# 7章: 映画の推薦システムを作る

このノートブックでは、fastFMというライブラリでFactorization Machineを使った推薦について紹介します。

このノートブックの実行前に、 `./download.sh` を実行してください。

## fastFMの動作確認

ダミーデータを使い、fastFMの動作確認を行います。その際、ユーザIDと商品IDはダミー変数にします。

In [1]:
%matplotlib inline
from sklearn.model_selection import learning_curve
import numpy as np
from fastFM import als

from sklearn.feature_extraction import DictVectorizer
import numpy as np
train = [
    {"user": "1", "item": "5", "age": 19},
    {"user": "2", "item": "43", "age": 33},
    {"user": "3", "item": "20", "age": 55},
    {"user": "4", "item": "10", "age": 20},
]
v = DictVectorizer()
X = v.fit_transform(train)
print(X.toarray())
y = np.array([5.0, 1.0, 2.0, 4.0])
fm = als.FMRegression(n_iter=1000, init_stdev=0.1, rank=2, l2_reg_w=0.1, l2_reg_V=0.5)
fm.fit(X, y)
fm.predict(v.transform({"user": "5", "item": "10", "age": 24}))


ModuleNotFoundError: No module named 'fastFM'

## データの探索的分析

MovieLensのデータの傾向を探索的に分析します。

In [11]:
import pandas as pd

# ユーザー情報の読み込み
u_cols = ['user_id', 'age', 'sex', 'occupation', 'zip_code']
users = pd.read_csv('ml-100k/u.user', sep='|', names=u_cols)
users.head()

FileNotFoundError: [Errno 2] File b'ml-100k/u.user' does not exist: b'ml-100k/u.user'

In [12]:
# レーティング情報の読み込み
r_cols = ['user_id', 'movie_id', 'rating', 'unix_timestamp']
ratings = pd.read_csv('ml-100k/u.data', sep='\t', names=r_cols)
ratings['date'] = pd.to_datetime(ratings['unix_timestamp'],unit='s')
ratings.head()

FileNotFoundError: [Errno 2] File b'ml-100k/u.data' does not exist: b'ml-100k/u.data'

In [13]:
# 映画情報の読み込み
m_cols = ['movie_id', 'title', 'release_date', 'video_release_date', 'imdb_url']
movies = pd.read_csv('ml-100k/u.item', sep='|', names=m_cols, usecols=range(5), encoding = "latin1")
movies.head()

FileNotFoundError: [Errno 2] File b'ml-100k/u.item' does not exist: b'ml-100k/u.item'

In [14]:
# 3つの情報をマージする
movie_rating = pd.merge(movies, ratings)
lens = pd.merge(movie_rating, users)
lens.head()

NameError: name 'movies' is not defined

In [15]:
# 最も評価された25作品のタイトル
lens.title.value_counts()[:25]

NameError: name 'lens' is not defined

In [16]:
# レーティングの数と平均で集計し、平均値でソートする
movie_stats = lens.groupby('title').agg({'rating': [np.size, np.mean]})
movie_stats.sort_values(by=[('rating', 'mean')], ascending=False).head()

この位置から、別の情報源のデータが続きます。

-- pv_equiv track=rewrite | github.com/SymmetricChaos/NumberTheory | Sequences/MathUtils.py | nontrivial_factors
-- ===== SOURCE A (Python) =====
-- from math import isqrt, gcd
--
-- def nontrivial_factors(n):
--     """All Non-Trivial Factors"""
--
--     if type(n) != int:
--         raise Exception("n must be an integer")
--
--     lim = isqrt(n)+1
--
--     S = set([])
--
--     for i in range(2,lim):
--         f,r = divmod(n,i)
--
--         if r == 0:
--             S.add(i)
--             S.add(f)
--
--     return S
-- ===== SOURCE B (Python) =====
-- from math import isqrt
--
-- def nontrivial_factors(n):
--     """All Non-Trivial Factors"""
--
--     if type(n) != int:
--         raise Exception("n must be an integer")
--
--     root = isqrt(n)
--
--     # prime factorization of n as a list of primes with multiplicity
--     primes = []
--     m = n
--     p = 2
--     while p * p <= m:
--         while m % p == 0:
--             primes.append(p)
--             m //= p
--         p += 1
--     if m > 1:
--         primes.append(m)
--
--     # every divisor of n is the product of a sub-multiset of its prime factors
--     divs = {1}
--     for p in primes:
--         divs |= {d * p for d in divs}
--
--     # pair each small divisor with its cofactor across sqrt(n); 1 and n never qualify
--     S = set()
--     for d in sorted(divs):
--         if 2 <= d <= root:
--             S.add(d)
--             S.add(n // d)
--     return S
-- ===== Notes on version B (the rewrite author's own statement) =====
-- stated objective: alternative
-- what changed: B replaces A's direct trial-division collection of divisor/cofactor pairs by a factor-then-generate strategy: it first factors n into a list of primes, then generates the full divisor set as products of sub-multisets of the prime factors, and finally pairs each small divisor (2..isqrt(n)) with its cofactor.
import Mathlib
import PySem

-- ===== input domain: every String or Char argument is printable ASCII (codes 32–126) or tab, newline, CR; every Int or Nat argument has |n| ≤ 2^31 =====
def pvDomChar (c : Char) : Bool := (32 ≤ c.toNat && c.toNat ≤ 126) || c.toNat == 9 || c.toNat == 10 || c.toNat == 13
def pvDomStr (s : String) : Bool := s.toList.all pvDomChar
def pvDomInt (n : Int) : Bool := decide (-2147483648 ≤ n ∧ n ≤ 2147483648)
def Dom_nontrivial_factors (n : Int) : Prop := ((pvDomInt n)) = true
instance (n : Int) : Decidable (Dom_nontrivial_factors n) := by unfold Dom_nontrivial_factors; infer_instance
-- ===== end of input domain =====

-- B replaces A's direct trial-division collection of divisor/cofactor pairs by a
-- factor-then-generate strategy: factor n into a list of primes, generate all divisors
-- as products of sub-multisets of the prime factors, then pair each small divisor with
-- its cofactor (objective: alternative).

-- ===== PORT A =====
-- isqrt(n) is ported as Nat.sqrt n.toNat, exact on Pre_; Python raises ValueError for negative n (excluded by Pre_).
def nontrivial_factors (n : Int) : List Int :=
  let lim : Int := (Nat.sqrt n.toNat : Int) + 1
  (PySem.List.pyRange 2 lim 1).foldl (fun S i =>
      let f := PySem.Int.floordiv n i
      let r := PySem.Int.mod n i
      if r = 0 then PySem.Set.add (PySem.Set.add S i) f else S)
    PySem.Set.empty

-- ===== PORT B =====
-- the inner while-loop of the factorization: divide out the factor p of m, appending p to
-- the prime list each time. The Nat fuel only makes the recursion structural; it is spent
-- strictly slower than m shrinks, so with the fuel given at the call site the 0-case is
-- never reached and the loop runs exactly as in Python.
def ntfInner : Nat → Int → Int → List Int → Int × List Int
  | 0, _, m, ps => (m, ps)
  | fuel + 1, p, m, ps =>
    if PySem.Int.mod m p = 0 then ntfInner fuel p (PySem.Int.floordiv m p) (ps ++ [p])
    else (m, ps)

-- the outer while-loop of the factorization (fuel as above)
def ntfOuter : Nat → Int → Int → List Int → List Int
  | 0, _, _, ps => ps
  | fuel + 1, m, p, ps =>
    if p * p ≤ m then
      ntfOuter fuel (ntfInner (m.toNat + 1) p m ps).1 (p + 1) (ntfInner (m.toNat + 1) p m ps).2
    else if 1 < m then ps ++ [m] else ps

-- 'divs |= {d * p for d in divs}'
def ntfStep (D : List Int) (q : Int) : List Int :=
  PySem.Set.union D (PySem.Set.ofList (D.map (fun d => d * q)))

def nontrivial_factors_alt (n : Int) : List Int :=
  let root : Int := (Nat.sqrt n.toNat : Int)
  let primes : List Int := ntfOuter (n.toNat + 2) n 2 []
  let divs : PySem.Set Int := primes.foldl ntfStep (PySem.Set.ofList [1])
  (PySem.List.sorted divs (fun d => d) false).foldl
    (fun S d =>
      if 2 ≤ d ∧ d ≤ root then PySem.Set.add (PySem.Set.add S d) (PySem.Int.floordiv n d)
      else S)
    PySem.Set.empty

-- ===== PRECONDITION & SPEC =====
-- Pre_ excludes negative n, on which the Python A raises ValueError (math.isqrt of a negative number).
def Pre_nontrivial_factors (n : Int) : Prop := 0 ≤ n
instance (n : Int) : Decidable (Pre_nontrivial_factors n) := by unfold Pre_nontrivial_factors; infer_instance
def pvWitness_nontrivial_factors : Int := (36)

def Spec_nontrivial_factors (n : Int) (out : List Int) : Prop := out = nontrivial_factors_alt n
instance (n : Int) (out : List Int) : Decidable (Spec_nontrivial_factors n out) := by unfold Spec_nontrivial_factors; infer_instance

-- ===== CLAIM (what is proved, stated in full; the proofs are below) =====
def Claim_equal_nontrivial_factors : Prop := ∀ (n : Int), Dom_nontrivial_factors n → Pre_nontrivial_factors n → Spec_nontrivial_factors n (nontrivial_factors n)

-- ===== LEMMAS AND PROOFS =====

-- Python's m // p strictly shrinks a positive m for p ≥ 2
theorem ntf_floordiv_lt (p m : Int) (hp : 2 ≤ p) (hm : 0 < m) :
    PySem.Int.floordiv m p < m := by
  rw [PySem.Int.floordiv_eq_ediv_of_pos (show (0:Int) < p by omega)]
  by_contra hc
  push Not at hc
  have hq := Int.ediv_mul_le m (show p ≠ 0 by omega)
  have hq0 : 0 ≤ m / p := Int.ediv_nonneg (by omega) (by omega)
  nlinarith

-- the inner loop divides out the maximal power of p (given enough fuel)
theorem ntfInner_spec (p : Int) : ∀ (fuel : Nat) (m : Int) (ps : List Int),
    2 ≤ p → 0 < m → m.toNat < fuel →
    ∃ (k : Nat) (m' : Int), ntfInner fuel p m ps = (m', ps ++ List.replicate k p) ∧
      m = p ^ k * m' ∧ 0 < m' ∧ ¬ p ∣ m' := by
  intro fuel
  induction fuel with
  | zero => intro m ps _ _ hf; omega
  | succ fuel ih =>
    intro m ps hp hm hf
    by_cases hr : PySem.Int.mod m p = 0
    · have hdvd : p ∣ m := (PySem.Int.mod_eq_zero_iff_dvd m p).mp hr
      have hfd : PySem.Int.floordiv m p = m / p :=
        PySem.Int.floordiv_eq_ediv_of_pos (by omega)
      have hpos : 0 < PySem.Int.floordiv m p := by
        rw [hfd]; exact Int.ediv_pos_of_pos_of_dvd hm (by omega) hdvd
      have hlt := ntf_floordiv_lt p m hp hm
      obtain ⟨k, m', heq, hprod, hm', hnd⟩ := ih (PySem.Int.floordiv m p) (ps ++ [p])
        hp hpos (by omega)
      refine ⟨k + 1, m', ?_, ?_, hm', hnd⟩
      · rw [ntfInner, if_pos hr, heq]
        simp [List.replicate_succ]
      · have hc : p * PySem.Int.floordiv m p = m := by
          rw [hfd]; exact Int.mul_ediv_cancel' hdvd
        rw [← hc, hprod, pow_succ]; ring
    · refine ⟨0, m, ?_, by simp, hm,
        fun hd => hr ((PySem.Int.mod_eq_zero_iff_dvd m p).mpr hd)⟩
      rw [ntfInner, if_neg hr]; simp

-- a divisor of m with no smaller nontrivial divisor of m below it is prime
theorem prime_of_no_small_factor (p m : Int) (hp : 2 ≤ p) (hdvd : p ∣ m)
    (hsmall : ∀ q : Int, 2 ≤ q → q < p → ¬ q ∣ m) : Prime p := by
  have hpn : p = ((p.toNat : Nat) : Int) := by omega
  have hprime : Nat.Prime p.toNat := by
    by_contra hnp
    obtain ⟨a, hadvd, ha2, halt⟩ := Nat.exists_dvd_of_not_prime2 (by omega) hnp
    have h1 : (a : Int) ∣ p := by rw [hpn]; exact_mod_cast Int.natCast_dvd_natCast.mpr hadvd
    exact hsmall a (by exact_mod_cast ha2) (by omega) (h1.trans hdvd)
  rw [hpn]; exact Nat.prime_iff_prime_int.mp hprime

NameError: name 'lens' is not defined

In [17]:
# 100件以上の評価が付いている映画に絞って上位15件をチェックする
atleast_100 = movie_stats['rating']['size'] >=100
movie_stats[atleast_100].sort_values(by=[('rating', 'mean')], ascending=False)[:15]

NameError: name 'movie_stats' is not defined

In [18]:
from matplotlib import pyplot as plt
plt.style.use('ggplot')

# user_idごとの評価数のヒストグラム
lens.groupby('user_id').size().sort_values(ascending=False).hist()

plt.xlabel('rating size')
plt.ylabel('count of rating')

NameError: name 'lens' is not defined

In [19]:
# ユーザー毎の評価数と評価の平均の統計情報
user_stats = lens.groupby('user_id').agg({'rating': [np.size, np.mean]})
user_stats['rating'].describe()

NameError: name 'lens' is not defined

## MovieLensデータの予測モデルの構築

ここからは、fastFMを用いて予測モデルを構築していきます。Factorization Machineを使った予測モデルの構築と、FMの特徴である、自由な特徴量の追加についての効果を確認します。

### データのロード

データを、開発データ（学習データと検証データ）、テストデータに分割をし、ユーザID、映画IDのダミー変数化をします。

In [20]:
# Read in data
def loadData(filename, path="ml-100k/"):
    data = []
    y = []
    users=set()
    items=set()
    with open(path+filename) as f:
        for line in f:
            (user, movieid, rating, ts)=line.split('\t')
            data.append({ "user_id": str(user), "movie_id": str(movieid)})
            y.append(float(rating))
            users.add(user)
            items.add(movieid)

    return (data, np.array(y), users, items)


In [21]:
(dev_data, y_dev, dev_users, dev_items) = loadData("ua.base")
(test_data, y_test, test_users, test_items) = loadData("ua.test")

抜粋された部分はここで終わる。